Here is the latest batch to be painted this month. I started changing up the lettering which I like a lot more and will go back and update all of my other builds to this. Once the weather starts warming up I am hoping to take them apart and get them sealed to prevent any chipping. Twenty Eight more to build and fifty three left to paint, going to be a busy year.

Ember Boost, a really great boost and something I was really looking forward to completing.










The Chop Shop, which might have a bad footswitch but has a great dry bones on it.









The 250, which is modded with different diodes and replacing the Volume pot with an A100k to make it louder.









Here is the eternal burst, nice little overdrive.

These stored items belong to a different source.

-- pv_equiv track=rewrite | github.com/toteload/advent-of-code | 2024/day15.py | update
-- ===== SOURCE A (Python) =====
-- def update(row):
--     row = row[:]
--     last_free = None
--     p = None
--
--     for i, v in enumerate(row):
--         if v == '@':
--             p = i
--             break
--
--         if v == '.':
--             last_free = i
--
--         if v == '#':
--             last_free = None
--
--     if last_free == None:
--         return row
--
--     patch = row[last_free+1:p+1] + ['.']
--     row[last_free:p+1] = patch
--
--     return row
-- ===== SOURCE B (Python) =====
-- def update(row):
--     row = row[:]
--     # find the robot with an explicit forward scan
--     p = None
--     for i in range(len(row)):
--         if row[i] == '@':
--             p = i
--             break
--     if p is None:
--         return row
--     # scan leftward from the robot for the nearest free cell, stopping at a wall
--     j = p - 1
--     while j >= 0:
--         if row[j] == '.':
--             del row[j]
--             row.insert(p, '.')
--             return row
--         if row[j] == '#':
--             return row
--         j -= 1
--     return row
-- ===== Notes on version B (the rewrite author's own statement) =====
-- stated objective: alternative
-- what changed: B replaces A's single forward scan with running last_free/wall-reset state plus a slice-rotate splice by: find the robot with a forward loop, then scan LEFTWARD from the robot for the nearest free cell stopping at a wall, and perform the shift as del-at-free + insert('.') at the robot; Pre_ excludes rows with no '@' but a '.' with no '#' after it, on which A raises TypeError (None+1).
import Mathlib
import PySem

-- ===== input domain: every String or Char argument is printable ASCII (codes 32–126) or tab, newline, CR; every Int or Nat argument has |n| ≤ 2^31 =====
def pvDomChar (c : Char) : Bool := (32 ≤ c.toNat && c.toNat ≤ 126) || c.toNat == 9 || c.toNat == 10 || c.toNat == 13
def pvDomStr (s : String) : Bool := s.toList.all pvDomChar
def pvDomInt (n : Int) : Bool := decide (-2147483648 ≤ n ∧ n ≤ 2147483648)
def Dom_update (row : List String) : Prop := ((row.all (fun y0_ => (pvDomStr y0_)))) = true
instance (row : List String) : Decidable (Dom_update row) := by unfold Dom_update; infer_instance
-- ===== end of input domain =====

-- B finds the robot with a forward loop, then scans LEFTWARD from it for the nearest
-- free cell (stopping at a wall) and shifts via del+insert; alternative decomposition, same cost.

-- ===== PORT A =====
-- the enumerate loop with last_free/p state; breaks at '@'
def updateScan : List String → Nat → Option Nat → Option Nat × Option Nat
  | [], _, lf => (lf, none)
  | v :: rest, i, lf =>
    if v = "@" then (lf, some i)
    else updateScan rest (i + 1) (if v = "." then some i else if v = "#" then none else lf)

def update (row : List String) : List String :=
  match updateScan row 0 none with
  | (none, _) => row
  | (some _, none) => row   -- Python raises TypeError (None + 1) here; excluded by Pre_update
  | (some f, some p) =>
    let patch := PySem.List.slice row (some ((f : Int) + 1)) (some ((p : Int) + 1)) ++ ["."]
    row.take f ++ patch ++ row.drop (p + 1)

-- ===== PORT B =====
-- forward loop: index of the first '@'
def findRobot : List String → Nat → Option Nat
  | [], _ => none
  | v :: rest, i => if v = "@" then some i else findRobot rest (i + 1)

-- leftward while-loop from index k-1 down: first '.', stop at '#' or at the start
def scanLeft (row : List String) : Nat → Option Nat
  | 0 => none
  | k + 1 =>
    let v := row.getD k ""
    if v = "." then some k else if v = "#" then none else scanLeft row k

def update_alt (row : List String) : List String :=
  match findRobot row 0 with
  | none => row
  | some p =>
    match scanLeft row p with
    | none => row
    | some f =>
      let r := row.take f ++ row.drop (f + 1)      -- del row[f]
      PySem.List.insert r (p : Int) "."            -- row.insert(p, '.')

-- ===== PRECONDITION & SPEC =====
-- Pre_ excludes exactly the rows on which A raises TypeError: no '@' present while the
-- scan leaves last_free set (a '.' with no '#' anywhere after it).
def Pre_update (row : List String) : Prop :=
  "@" ∈ row ∨ ∀ j, j < row.length → row.getD j "" = "." →
    ∃ k, k < row.length ∧ j < k ∧ row.getD k "" = "#"
instance (row : List String) : Decidable (Pre_update row) := by unfold Pre_update; infer_instance

def pvWitness_update : List String := ["#", ".", "O", "@", "."]

def Spec_update (row : List String) (out : List String) : Prop := out = update_alt row
instance (row : List String) (out : List String) : Decidable (Spec_update row out) := by unfold Spec_update; infer_instance

-- ===== CLAIM (what is proved, stated in full; the proofs are below) =====
def Claim_equal_update : Prop := ∀ (row : List String), Dom_update row → Pre_update row → Spec_update row (update row)

-- ===== LEMMAS AND PROOFS =====

-- the last_free accumulator of A's loop, in isolation
def lfFold : List String → Nat → Option Nat → Option Nat
  | [], _, lf => lf
  | v :: rest, i, lf => lfFold rest (i + 1) (if v = "." then some i else if v = "#" then none else lf)

theorem updateScan_no_robot (row : List String) (i : Nat) (lf : Option Nat)
    (h : "@" ∉ row) : updateScan row i lf = (lfFold row i lf, none) := by
  induction row generalizing i lf with
  | nil => rfl
  | cons v rest ih =>
    simp only [List.mem_cons, not_or] at h
    simp only [updateScan, lfFold]
    rw [if_neg (fun hv => h.1 (Eq.symm hv))]
    exact ih _ _ h.2

theorem updateScan_robot (pre post : List String) (i : Nat) (lf : Option Nat)
    (h : "@" ∉ pre) :
    updateScan (pre ++ "@" :: post) i lf = (lfFold pre i lf, some (i + pre.length)) := by
  induction pre generalizing i lf with
  | nil => simp [updateScan, lfFold]
  | cons v rest ih =>
    simp only [List.mem_cons, not_or] at h
    simp only [List.cons_append, updateScan, lfFold]
    rw [if_neg (fun hv => h.1 (Eq.symm hv)), ih _ _ h.2]
    simp [List.length_cons]; omega

theorem findRobot_no (row : List String) (i : Nat) (h : "@" ∉ row) :
    findRobot row i = none := by
  induction row generalizing i with
  | nil => rfl
  | cons v rest ih =>
    simp only [List.mem_cons, not_or] at h
    simp only [findRobot]
    rw [if_neg (fun hv => h.1 (Eq.symm hv))]
    exact ih _ h.2

theorem findRobot_yes (pre post : List String) (i : Nat) (h : "@" ∉ pre) :
    findRobot (pre ++ "@" :: post) i = some (i + pre.length) := by
  induction pre generalizing i with
  | nil => simp [findRobot]
  | cons v rest ih =>
    simp only [List.mem_cons, not_or] at h
    simp only [List.cons_append, findRobot]
    rw [if_neg (fun hv => h.1 (Eq.symm hv)), ih _ h.2]
    simp [List.length_cons]; omega

theorem scanLeft_prefix (xs ys : List String) (k : Nat) (hk : k ≤ xs.length) :
    scanLeft (xs ++ ys) k = scanLeft xs k := by
  induction k with
  | zero => rfl
  | succ n ih =>
    have hlt : n < xs.length := by omega
    simp only [scanLeft, List.getD_append _ _ _ _ hlt]
    rw [ih (by omega)]

theorem scanLeft_lt (xs : List String) (k f : Nat) (h : scanLeft xs k = some f) : f < k := by
  induction k with
  | zero => simp [scanLeft] at h
  | succ n ih =>
    simp only [scanLeft] at h
    split_ifs at h with h1 h2
    · injection h with h'; omega
    · have := ih h; omega

theorem scanLeft_spec (xs : List String) (k f : Nat) (h : scanLeft xs k = some f) :
    xs.getD f "" = "." ∧ ∀ m, f < m → m < k → xs.getD m "" ≠ "#" := by
  induction k with
  | zero => simp [scanLeft] at h
  | succ n ih =>
    simp only [scanLeft] at h
    split_ifs at h with h1 h2
    · injection h with h'
      subst h'
      exact ⟨h1, fun m hm1 hm2 => False.elim (by omega)⟩
    · obtain ⟨hd, hns⟩ := ih h
      have hfn := scanLeft_lt xs n f h
      refine ⟨hd, fun m hm1 hm2 => ?_⟩
      by_cases hmn : m = n
      · subst hmn; exact h2
      · exact hns m hm1 (by omega)

theorem lfFold_append (xs : List String) (v : String) (i : Nat) (lf : Option Nat) :
    lfFold (xs ++ [v]) i lf =
      if v = "." then some (i + xs.length)
      else if v = "#" then none else lfFold xs i lf := by
  induction xs generalizing i lf with
  | nil => simp [lfFold]
  | cons w rest ih =>
    simp only [List.cons_append, lfFold, ih]
    simp [List.length_cons]
    split_ifs <;> simp; omega

theorem lfFold_eq_scanLeft (pre : List String) :
    lfFold pre 0 none = scanLeft pre pre.length := by
  induction pre using List.reverseRecOn with
  | nil => rfl
  | append_singleton xs v ih =>
    rw [lfFold_append]
    have hlen : (xs ++ [v]).length = xs.length + 1 := by simp
    rw [hlen]
    simp only [scanLeft]
    have hget : (xs ++ [v]).getD xs.length "" = v := by
      simp [List.getD]
    rw [hget]
    split_ifs with h1 h2
    · simp
    · rfl
    · rw [scanLeft_prefix xs [v] xs.length (le_refl _), ih]

theorem mem_decomp (row : List String) (h : "@" ∈ row) :
    ∃ pre post, row = pre ++ "@" :: post ∧ "@" ∉ pre := by
  induction row with
  | nil => simp at h
  | cons v rest ih =>
    by_cases hv : v = "@"
    · exact ⟨[], rest, by rw [hv]; rfl, by simp⟩
    · have : "@" ∈ rest := by
        rcases List.mem_cons.mp h with h1 | h1
        · exact absurd h1.symm hv
        · exact h1
      obtain ⟨pre, post, heq, hnm⟩ := ih this
      exact ⟨v :: pre, post, by rw [heq]; rfl, by simp only [List.mem_cons, not_or]; exact ⟨fun he => hv (Eq.symm he), hnm⟩⟩

theorem shift_eq (row : List String) (f p : Nat) (hf : f < p) (hp : p < row.length) :
    row.take f ++ ((PySem.List.slice row (some ((f : Int) + 1)) (some ((p : Int) + 1)) ++ ["."])) ++ row.drop (p + 1)
      = PySem.List.insert (row.take f ++ row.drop (f + 1)) (p : Int) "." := by
  have hcast1 : ((f : Int) + 1) = (((f + 1 : Nat)) : Int) := by push_cast; ring
  have hcast2 : ((p : Int) + 1) = (((p + 1 : Nat)) : Int) := by push_cast; ring
  rw [hcast1, hcast2, PySem.List.slice_natCast]
  have hrlen : (row.take f ++ row.drop (f + 1)).length = row.length - 1 := by
    simp [List.length_take, List.length_drop]; omega
  rw [PySem.List.insert_natCast _ p _ (by omega)]
  rw [List.take_append, List.drop_append]
  have hlt : (row.take f).length = f := by simp [List.length_take]; omega
  rw [hlt]
  have h1 : (row.take f).take p = row.take f := by
    rw [List.take_take]; congr 1; omega
  have h2 : (row.take f).drop p = [] := List.drop_eq_nil_of_le (by omega)
  rw [h1, h2]
  have h3 : (row.drop (f + 1)).drop (p - f) = row.drop (p + 1) := by
    rw [List.drop_drop]; congr 1; omega
  rw [h3]
  have h4 : p + 1 - (f + 1) = p - f := by omega
  simp [h4, List.append_assoc]

-- ===== VERDICT (by name: the statement is the Claim_ definition above) =====
theorem update_spec : Claim_equal_update := by
  intro row _ hpre
  unfold Spec_update
  by_cases hmem : "@" ∈ row
  · obtain ⟨pre, post, heq, hnm⟩ := mem_decomp row hmem
    subst heq
    have hscan := updateScan_robot pre post 0 none hnm
    have hfind := findRobot_yes pre post 0 hnm
    have hlf : lfFold pre 0 none = scanLeft (pre ++ "@" :: post) pre.length := by
      rw [lfFold_eq_scanLeft, scanLeft_prefix pre ("@" :: post) pre.length (le_refl _)]
    unfold update update_alt
    rw [hscan, hfind]
    simp only [Nat.zero_add]
    cases hsl : scanLeft (pre ++ "@" :: post) pre.length with
    | none => rw [hlf, hsl]
    | some f =>
      rw [hlf, hsl]
      have hflt : f < pre.length := scanLeft_lt _ _ _ hsl
      have hplen : pre.length < (pre ++ "@" :: post).length := by simp
      exact shift_eq _ f pre.length hflt hplen
  · have hlfn : lfFold row 0 none = none := by
      cases hlfc : lfFold row 0 none with
      | none => rfl
      | some f =>
        exfalso
        rw [lfFold_eq_scanLeft] at hlfc
        obtain ⟨hdot, hns⟩ := scanLeft_spec row row.length f hlfc
        have hflt := scanLeft_lt row row.length f hlfc
        rcases hpre with h | h
        · exact hmem h
        · obtain ⟨k, hk2, hk1, hk3⟩ := h f hflt hdot
          exact hns k hk1 hk2 hk3
    unfold update update_alt
    rw [updateScan_no_robot row 0 none hmem, hlfn, findRobot_no row 0 hmem]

Finally this is not a PedalPCB.com build but this VFE Dragon has been rocking my world lately and though I would include it here.


----------



## Kroars (Dec 30, 2020)

Looks great! Curious, what diodes were used for the Eternal Burst? Are those MA856’s or ECG519’s?


----------



## jjjimi84 (Dec 30, 2020)

Kroars said:


> Looks great! Curious, what diodes were used for the Eternal Burst? Are those MA856’s or ECG519’s?


I wanna say that they are 1n914s they just look super fun and yellow.


----------



## Barry (Dec 30, 2020)

Kroars said:


> Looks great! Curious, what diodes were used for the Eternal Burst? Are those MA856’s or ECG519’s?


Look like MA856 to me


----------



## cooder (Dec 30, 2020)

Hey Dan, did you ever get to mod the Ember boost? I had it built to stock first and was underwhelmed, found it a bit flat sounding.
I took out C 19 out of last opamp stage (Chuck's recommendation) and it came so much to live! Differnce between mehh and yeah.


----------



## jjjimi84 (Dec 31, 2020)

cooder said:


> Hey Dan, did you ever get to mod the Ember boost? I had it built to stock first and was underwhelmed, found it a bit flat sounding.
> I took out C 19 out of last opamp stage (Chuck's recommendation) and it came so much to live! Differnce between mehh and yeah.


Oh yeah, because of your recommendation i did and you are right! It made a kinda lame duck into something much better.


----------